Content starts

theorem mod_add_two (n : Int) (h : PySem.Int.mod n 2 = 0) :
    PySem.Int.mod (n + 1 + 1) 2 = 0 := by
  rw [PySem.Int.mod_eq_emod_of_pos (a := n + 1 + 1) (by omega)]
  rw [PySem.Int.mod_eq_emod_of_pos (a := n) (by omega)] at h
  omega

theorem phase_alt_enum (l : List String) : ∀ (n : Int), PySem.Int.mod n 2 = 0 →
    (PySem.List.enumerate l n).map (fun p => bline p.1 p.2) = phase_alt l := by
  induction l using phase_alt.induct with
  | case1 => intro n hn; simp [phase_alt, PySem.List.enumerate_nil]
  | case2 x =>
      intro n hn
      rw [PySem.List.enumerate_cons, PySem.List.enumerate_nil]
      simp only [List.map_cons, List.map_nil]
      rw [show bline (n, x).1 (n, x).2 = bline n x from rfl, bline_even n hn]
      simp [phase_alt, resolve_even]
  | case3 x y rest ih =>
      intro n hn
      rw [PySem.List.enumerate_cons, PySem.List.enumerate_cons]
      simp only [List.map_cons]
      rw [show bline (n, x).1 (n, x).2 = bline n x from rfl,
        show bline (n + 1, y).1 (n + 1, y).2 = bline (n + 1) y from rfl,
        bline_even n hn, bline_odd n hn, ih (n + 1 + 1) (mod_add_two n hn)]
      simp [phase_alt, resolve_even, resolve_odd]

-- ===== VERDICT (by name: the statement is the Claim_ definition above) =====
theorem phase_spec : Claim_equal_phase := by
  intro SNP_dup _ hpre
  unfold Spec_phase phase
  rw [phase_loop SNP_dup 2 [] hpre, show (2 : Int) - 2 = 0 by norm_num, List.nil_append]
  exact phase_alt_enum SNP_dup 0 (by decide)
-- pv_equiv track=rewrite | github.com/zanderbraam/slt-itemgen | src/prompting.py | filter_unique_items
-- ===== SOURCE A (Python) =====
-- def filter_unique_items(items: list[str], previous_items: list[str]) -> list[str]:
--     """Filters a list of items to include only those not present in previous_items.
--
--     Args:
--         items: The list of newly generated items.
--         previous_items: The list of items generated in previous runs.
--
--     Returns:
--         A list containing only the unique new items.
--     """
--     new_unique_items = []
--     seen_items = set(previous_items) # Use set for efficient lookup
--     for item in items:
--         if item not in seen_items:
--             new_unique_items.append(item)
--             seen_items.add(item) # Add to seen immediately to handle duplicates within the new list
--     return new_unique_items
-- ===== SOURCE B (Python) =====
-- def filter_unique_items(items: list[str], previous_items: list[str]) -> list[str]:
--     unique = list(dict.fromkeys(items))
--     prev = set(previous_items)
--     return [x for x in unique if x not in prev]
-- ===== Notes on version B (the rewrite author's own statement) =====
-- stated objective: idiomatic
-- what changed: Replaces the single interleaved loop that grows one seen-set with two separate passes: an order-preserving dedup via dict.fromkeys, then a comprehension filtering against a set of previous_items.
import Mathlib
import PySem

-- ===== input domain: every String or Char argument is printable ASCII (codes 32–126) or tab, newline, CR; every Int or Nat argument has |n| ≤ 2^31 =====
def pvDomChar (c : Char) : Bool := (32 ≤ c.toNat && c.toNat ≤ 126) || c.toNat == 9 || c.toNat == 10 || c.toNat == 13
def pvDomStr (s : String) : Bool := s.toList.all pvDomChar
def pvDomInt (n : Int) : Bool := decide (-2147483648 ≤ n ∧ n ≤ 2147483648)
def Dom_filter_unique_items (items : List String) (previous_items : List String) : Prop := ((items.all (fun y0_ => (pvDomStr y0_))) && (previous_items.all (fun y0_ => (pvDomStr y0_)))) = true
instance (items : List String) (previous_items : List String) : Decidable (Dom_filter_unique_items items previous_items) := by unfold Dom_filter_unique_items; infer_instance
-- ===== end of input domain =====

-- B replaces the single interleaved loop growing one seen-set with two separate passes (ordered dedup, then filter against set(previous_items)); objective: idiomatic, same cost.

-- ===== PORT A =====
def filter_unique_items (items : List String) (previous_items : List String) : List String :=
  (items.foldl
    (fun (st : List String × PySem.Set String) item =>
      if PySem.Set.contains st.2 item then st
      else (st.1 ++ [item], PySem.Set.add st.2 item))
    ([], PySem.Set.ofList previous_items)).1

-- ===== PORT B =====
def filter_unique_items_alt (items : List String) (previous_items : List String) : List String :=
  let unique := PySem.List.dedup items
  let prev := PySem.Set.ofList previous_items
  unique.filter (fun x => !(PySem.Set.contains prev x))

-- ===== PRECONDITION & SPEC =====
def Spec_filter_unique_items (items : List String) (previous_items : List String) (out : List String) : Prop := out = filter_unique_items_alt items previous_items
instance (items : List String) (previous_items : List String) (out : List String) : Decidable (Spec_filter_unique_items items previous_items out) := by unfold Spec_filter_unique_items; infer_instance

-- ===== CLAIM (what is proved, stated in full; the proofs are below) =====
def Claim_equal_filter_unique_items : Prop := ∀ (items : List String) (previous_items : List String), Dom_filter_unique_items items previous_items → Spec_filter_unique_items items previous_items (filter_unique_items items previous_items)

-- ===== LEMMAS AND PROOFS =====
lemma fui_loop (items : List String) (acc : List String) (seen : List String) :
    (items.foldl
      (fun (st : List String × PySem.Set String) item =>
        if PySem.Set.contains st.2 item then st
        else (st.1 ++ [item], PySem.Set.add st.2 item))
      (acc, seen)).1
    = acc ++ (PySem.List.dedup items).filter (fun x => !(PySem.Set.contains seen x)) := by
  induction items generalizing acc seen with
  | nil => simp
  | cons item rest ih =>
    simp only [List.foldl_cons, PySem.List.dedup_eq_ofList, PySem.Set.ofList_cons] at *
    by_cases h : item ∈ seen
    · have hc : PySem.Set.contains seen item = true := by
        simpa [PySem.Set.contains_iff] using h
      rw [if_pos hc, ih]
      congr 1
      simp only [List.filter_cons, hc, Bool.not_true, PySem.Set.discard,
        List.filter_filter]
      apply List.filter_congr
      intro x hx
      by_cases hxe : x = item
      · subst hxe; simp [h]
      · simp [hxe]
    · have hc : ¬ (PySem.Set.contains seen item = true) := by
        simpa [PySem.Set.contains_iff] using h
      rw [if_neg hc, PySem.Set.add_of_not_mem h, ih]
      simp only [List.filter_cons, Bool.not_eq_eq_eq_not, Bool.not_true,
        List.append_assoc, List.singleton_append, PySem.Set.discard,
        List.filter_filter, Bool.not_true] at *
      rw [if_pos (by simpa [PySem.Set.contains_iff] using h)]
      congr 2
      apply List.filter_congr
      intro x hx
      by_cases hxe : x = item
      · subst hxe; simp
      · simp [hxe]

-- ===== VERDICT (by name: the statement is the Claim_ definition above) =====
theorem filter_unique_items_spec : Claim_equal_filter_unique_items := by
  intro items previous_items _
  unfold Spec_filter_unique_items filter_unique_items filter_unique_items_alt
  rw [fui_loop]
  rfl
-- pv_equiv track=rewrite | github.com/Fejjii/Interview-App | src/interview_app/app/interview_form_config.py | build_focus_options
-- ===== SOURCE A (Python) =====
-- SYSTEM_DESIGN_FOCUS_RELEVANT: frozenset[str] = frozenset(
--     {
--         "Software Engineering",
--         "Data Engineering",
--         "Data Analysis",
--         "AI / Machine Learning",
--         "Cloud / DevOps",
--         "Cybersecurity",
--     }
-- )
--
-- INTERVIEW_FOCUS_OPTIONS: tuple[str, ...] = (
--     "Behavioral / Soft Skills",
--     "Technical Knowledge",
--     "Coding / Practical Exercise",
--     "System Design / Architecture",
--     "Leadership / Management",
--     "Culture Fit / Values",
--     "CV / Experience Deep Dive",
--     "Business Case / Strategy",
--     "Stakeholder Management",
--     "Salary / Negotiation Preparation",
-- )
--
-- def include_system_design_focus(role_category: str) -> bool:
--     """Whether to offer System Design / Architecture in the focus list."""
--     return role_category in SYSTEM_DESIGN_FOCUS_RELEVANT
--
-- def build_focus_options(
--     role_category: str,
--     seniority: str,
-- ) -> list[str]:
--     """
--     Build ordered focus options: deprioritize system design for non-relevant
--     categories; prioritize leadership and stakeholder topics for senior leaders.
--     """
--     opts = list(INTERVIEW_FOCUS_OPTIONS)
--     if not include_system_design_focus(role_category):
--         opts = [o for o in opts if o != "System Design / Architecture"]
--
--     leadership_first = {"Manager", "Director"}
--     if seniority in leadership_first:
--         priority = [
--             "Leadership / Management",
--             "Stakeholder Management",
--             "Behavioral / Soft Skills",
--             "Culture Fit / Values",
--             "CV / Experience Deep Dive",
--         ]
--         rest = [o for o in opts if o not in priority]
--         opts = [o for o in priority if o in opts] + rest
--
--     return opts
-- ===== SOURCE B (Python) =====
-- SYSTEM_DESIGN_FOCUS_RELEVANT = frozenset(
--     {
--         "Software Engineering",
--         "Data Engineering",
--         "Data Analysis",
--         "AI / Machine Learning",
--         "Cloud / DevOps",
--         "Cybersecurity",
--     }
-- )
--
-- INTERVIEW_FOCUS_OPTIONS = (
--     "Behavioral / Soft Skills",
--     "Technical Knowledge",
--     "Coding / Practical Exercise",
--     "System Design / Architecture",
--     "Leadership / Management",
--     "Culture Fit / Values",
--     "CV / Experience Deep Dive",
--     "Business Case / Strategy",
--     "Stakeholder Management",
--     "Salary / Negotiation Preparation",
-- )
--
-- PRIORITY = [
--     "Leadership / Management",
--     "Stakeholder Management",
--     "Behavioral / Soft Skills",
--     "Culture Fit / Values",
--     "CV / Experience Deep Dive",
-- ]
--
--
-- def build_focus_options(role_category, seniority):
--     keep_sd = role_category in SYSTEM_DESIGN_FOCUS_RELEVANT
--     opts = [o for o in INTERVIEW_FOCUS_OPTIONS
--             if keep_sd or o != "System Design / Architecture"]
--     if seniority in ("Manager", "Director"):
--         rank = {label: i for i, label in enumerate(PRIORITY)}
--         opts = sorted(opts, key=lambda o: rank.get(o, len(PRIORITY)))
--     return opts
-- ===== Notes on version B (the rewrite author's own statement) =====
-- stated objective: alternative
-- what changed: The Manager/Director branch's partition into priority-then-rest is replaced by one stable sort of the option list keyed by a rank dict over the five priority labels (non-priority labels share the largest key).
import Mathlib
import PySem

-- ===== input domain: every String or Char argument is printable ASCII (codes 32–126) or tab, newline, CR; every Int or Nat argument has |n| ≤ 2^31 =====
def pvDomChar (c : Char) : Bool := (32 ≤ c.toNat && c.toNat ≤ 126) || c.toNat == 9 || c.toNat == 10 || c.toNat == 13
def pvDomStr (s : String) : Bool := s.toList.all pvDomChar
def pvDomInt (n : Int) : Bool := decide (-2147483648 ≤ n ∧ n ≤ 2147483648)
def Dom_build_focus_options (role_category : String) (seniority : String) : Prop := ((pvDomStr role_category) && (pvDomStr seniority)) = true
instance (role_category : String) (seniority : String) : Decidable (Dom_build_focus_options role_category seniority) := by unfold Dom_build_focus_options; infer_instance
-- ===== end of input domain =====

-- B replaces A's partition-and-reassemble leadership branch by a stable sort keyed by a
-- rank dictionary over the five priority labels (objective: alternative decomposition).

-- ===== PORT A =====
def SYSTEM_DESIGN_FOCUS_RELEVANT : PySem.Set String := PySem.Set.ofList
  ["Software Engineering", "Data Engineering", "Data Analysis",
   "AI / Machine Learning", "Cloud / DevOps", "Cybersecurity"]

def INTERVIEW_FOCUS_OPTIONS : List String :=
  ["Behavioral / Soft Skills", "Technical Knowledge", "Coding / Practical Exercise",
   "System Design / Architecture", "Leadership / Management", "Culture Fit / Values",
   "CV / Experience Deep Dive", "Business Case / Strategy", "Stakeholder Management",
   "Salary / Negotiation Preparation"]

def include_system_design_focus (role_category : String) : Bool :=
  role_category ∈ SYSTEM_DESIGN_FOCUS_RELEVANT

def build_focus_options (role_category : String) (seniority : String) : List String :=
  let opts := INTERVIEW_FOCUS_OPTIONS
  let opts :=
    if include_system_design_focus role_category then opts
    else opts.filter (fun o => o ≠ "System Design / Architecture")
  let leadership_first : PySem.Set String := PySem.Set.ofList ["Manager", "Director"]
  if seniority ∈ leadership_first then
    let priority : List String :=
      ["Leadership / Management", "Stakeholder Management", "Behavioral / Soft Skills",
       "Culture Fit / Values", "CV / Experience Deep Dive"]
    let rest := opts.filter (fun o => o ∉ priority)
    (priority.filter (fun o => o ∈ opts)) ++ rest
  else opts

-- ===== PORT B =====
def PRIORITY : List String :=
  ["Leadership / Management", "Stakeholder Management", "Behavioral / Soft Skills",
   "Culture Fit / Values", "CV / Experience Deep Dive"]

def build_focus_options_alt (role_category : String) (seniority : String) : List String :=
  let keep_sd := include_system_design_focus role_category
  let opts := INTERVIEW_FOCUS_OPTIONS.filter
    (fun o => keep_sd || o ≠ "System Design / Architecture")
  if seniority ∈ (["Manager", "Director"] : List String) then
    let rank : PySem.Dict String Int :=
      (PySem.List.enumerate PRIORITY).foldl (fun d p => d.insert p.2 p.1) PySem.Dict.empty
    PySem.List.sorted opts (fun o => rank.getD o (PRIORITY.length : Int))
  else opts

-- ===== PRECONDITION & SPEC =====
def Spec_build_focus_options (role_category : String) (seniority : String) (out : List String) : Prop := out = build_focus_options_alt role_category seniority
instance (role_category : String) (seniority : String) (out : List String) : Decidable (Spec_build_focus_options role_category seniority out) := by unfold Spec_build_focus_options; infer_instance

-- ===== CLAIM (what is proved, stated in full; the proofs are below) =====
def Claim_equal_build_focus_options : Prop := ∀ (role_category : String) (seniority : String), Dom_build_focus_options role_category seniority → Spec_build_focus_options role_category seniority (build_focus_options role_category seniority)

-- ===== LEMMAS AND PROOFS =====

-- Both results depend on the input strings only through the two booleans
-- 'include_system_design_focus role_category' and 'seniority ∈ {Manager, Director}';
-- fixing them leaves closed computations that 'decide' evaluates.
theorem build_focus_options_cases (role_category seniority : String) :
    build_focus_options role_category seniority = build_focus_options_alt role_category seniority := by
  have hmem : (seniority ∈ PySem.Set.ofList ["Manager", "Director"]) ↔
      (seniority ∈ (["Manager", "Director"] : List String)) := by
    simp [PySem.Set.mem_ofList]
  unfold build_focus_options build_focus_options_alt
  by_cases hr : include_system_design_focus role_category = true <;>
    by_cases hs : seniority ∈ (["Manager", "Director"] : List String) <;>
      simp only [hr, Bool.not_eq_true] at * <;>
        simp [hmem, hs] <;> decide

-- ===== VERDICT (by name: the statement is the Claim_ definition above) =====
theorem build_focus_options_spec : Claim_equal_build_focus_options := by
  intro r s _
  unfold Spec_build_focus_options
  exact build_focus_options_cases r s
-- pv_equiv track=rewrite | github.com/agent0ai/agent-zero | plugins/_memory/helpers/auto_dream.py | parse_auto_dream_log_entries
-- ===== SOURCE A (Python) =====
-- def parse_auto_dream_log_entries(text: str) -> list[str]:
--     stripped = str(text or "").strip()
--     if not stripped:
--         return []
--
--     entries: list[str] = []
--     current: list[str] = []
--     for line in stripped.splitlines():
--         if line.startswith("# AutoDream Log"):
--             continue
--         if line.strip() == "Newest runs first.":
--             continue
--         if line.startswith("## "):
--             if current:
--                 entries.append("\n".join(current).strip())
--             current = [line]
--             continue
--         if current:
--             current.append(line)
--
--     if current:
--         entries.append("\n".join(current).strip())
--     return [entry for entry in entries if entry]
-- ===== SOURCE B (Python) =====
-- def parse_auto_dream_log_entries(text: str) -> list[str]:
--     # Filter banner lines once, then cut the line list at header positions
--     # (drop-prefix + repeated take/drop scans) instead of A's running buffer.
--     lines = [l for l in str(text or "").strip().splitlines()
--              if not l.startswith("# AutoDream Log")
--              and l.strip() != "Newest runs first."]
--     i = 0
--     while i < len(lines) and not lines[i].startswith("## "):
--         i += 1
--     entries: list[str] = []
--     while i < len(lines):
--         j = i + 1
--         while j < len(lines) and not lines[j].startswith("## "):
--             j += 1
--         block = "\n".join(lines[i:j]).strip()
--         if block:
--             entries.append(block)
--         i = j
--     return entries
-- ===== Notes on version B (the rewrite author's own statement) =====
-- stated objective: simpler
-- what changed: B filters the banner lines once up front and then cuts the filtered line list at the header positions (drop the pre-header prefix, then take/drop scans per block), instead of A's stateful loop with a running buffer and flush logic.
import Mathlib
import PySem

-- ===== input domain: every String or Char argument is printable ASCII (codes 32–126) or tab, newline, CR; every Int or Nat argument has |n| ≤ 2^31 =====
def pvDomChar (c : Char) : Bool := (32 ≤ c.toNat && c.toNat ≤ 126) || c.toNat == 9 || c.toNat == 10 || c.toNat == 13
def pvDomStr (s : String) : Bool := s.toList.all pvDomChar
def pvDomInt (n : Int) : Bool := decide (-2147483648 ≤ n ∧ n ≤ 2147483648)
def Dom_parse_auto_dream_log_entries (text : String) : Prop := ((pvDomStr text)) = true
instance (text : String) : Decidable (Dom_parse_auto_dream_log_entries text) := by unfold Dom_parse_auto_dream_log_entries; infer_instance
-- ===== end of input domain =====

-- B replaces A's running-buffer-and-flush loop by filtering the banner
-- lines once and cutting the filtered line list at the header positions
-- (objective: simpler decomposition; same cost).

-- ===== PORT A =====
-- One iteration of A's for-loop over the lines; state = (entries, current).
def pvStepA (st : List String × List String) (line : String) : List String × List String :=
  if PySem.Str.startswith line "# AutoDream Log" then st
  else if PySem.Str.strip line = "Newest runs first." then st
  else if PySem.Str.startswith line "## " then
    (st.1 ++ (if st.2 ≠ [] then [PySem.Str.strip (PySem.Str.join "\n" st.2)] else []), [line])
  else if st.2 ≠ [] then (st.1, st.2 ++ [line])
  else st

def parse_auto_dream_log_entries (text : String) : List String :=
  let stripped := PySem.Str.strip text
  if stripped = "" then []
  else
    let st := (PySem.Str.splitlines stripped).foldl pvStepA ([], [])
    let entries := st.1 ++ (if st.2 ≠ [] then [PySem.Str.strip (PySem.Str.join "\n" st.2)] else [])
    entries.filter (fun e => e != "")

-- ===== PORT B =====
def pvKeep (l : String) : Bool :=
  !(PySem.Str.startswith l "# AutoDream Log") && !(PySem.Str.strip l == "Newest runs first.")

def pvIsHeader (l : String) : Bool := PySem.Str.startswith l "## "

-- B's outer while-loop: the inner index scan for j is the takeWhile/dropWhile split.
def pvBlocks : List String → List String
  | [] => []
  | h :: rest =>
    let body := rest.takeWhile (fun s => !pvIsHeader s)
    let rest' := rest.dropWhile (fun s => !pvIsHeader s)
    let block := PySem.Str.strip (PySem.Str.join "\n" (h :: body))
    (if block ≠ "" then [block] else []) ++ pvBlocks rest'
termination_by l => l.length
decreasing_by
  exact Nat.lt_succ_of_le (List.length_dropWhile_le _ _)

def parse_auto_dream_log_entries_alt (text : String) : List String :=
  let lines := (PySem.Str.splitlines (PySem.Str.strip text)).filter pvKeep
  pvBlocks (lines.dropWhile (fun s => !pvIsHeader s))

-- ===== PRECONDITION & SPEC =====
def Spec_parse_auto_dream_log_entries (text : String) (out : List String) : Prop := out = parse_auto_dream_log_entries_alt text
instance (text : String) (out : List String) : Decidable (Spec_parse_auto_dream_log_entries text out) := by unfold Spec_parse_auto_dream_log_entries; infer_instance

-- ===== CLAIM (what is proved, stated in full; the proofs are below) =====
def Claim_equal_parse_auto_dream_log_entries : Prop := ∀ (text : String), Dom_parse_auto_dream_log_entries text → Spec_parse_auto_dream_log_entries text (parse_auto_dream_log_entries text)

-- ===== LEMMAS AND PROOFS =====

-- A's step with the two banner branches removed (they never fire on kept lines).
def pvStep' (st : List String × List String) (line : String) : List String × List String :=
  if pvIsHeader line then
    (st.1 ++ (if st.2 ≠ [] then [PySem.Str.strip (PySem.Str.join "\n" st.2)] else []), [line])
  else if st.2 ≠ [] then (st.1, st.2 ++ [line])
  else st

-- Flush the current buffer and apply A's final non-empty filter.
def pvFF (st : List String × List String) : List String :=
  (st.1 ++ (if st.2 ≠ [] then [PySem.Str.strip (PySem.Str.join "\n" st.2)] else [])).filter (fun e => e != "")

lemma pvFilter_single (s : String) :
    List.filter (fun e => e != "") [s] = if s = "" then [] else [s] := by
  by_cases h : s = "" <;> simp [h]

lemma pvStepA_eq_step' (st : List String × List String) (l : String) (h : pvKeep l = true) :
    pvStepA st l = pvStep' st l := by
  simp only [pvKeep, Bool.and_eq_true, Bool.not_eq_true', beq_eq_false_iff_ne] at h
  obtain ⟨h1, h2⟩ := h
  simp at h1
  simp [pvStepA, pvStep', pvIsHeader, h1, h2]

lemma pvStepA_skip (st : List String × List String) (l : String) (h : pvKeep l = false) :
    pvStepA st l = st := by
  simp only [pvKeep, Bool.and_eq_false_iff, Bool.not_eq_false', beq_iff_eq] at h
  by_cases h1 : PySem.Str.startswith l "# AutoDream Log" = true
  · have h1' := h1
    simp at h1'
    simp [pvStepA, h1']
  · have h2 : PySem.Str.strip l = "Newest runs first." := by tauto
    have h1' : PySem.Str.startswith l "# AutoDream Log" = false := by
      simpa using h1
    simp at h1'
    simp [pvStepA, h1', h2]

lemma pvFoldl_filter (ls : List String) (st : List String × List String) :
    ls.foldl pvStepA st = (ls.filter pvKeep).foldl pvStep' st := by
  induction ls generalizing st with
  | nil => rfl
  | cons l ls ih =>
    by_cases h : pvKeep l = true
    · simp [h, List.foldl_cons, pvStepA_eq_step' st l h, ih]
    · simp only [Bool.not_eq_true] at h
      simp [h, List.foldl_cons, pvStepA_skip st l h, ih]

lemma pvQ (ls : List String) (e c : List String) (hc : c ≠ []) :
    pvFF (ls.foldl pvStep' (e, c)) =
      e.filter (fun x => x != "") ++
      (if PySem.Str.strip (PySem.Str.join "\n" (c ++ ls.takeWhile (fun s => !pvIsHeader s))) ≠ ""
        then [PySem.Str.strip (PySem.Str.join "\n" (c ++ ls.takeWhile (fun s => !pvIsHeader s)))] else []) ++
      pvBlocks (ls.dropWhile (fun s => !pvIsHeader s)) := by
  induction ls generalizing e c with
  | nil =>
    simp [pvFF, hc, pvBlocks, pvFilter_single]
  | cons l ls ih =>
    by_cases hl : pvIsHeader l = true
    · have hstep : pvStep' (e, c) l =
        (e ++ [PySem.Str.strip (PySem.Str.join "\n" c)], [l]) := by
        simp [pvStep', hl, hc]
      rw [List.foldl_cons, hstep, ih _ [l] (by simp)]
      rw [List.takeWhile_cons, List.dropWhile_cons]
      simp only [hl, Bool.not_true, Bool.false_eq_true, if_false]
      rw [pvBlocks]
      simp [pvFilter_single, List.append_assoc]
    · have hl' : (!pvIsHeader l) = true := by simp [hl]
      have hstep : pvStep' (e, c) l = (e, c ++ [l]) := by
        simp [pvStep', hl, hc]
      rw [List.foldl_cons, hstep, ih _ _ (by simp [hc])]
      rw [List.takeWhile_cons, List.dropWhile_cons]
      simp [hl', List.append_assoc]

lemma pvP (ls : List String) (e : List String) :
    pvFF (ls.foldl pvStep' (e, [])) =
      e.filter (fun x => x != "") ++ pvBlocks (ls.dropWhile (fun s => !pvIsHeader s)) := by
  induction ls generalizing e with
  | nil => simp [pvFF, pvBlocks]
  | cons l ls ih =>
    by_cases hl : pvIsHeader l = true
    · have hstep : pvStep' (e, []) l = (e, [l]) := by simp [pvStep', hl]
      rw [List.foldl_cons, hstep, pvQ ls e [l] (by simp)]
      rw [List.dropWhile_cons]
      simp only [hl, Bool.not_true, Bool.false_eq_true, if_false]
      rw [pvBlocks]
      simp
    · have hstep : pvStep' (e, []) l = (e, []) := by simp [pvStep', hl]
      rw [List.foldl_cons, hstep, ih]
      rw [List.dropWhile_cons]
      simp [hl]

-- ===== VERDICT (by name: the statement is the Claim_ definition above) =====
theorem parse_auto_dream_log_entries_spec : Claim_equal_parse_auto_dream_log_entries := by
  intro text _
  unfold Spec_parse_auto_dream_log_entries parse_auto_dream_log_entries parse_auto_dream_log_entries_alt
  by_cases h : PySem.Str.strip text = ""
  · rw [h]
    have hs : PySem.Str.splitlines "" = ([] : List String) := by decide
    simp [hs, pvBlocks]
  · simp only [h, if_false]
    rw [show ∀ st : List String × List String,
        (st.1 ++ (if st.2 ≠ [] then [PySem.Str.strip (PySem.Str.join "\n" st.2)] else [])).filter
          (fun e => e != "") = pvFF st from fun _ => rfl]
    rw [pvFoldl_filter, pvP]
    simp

Content ends

__Problem description__
All lines above with the word "body" need to be reported.

__Response__
    let body := rest.takeWhile (fun s => !pvIsHeader s)
    let block := PySem.Str.strip (PySem.Str.join "\n" (h :: body))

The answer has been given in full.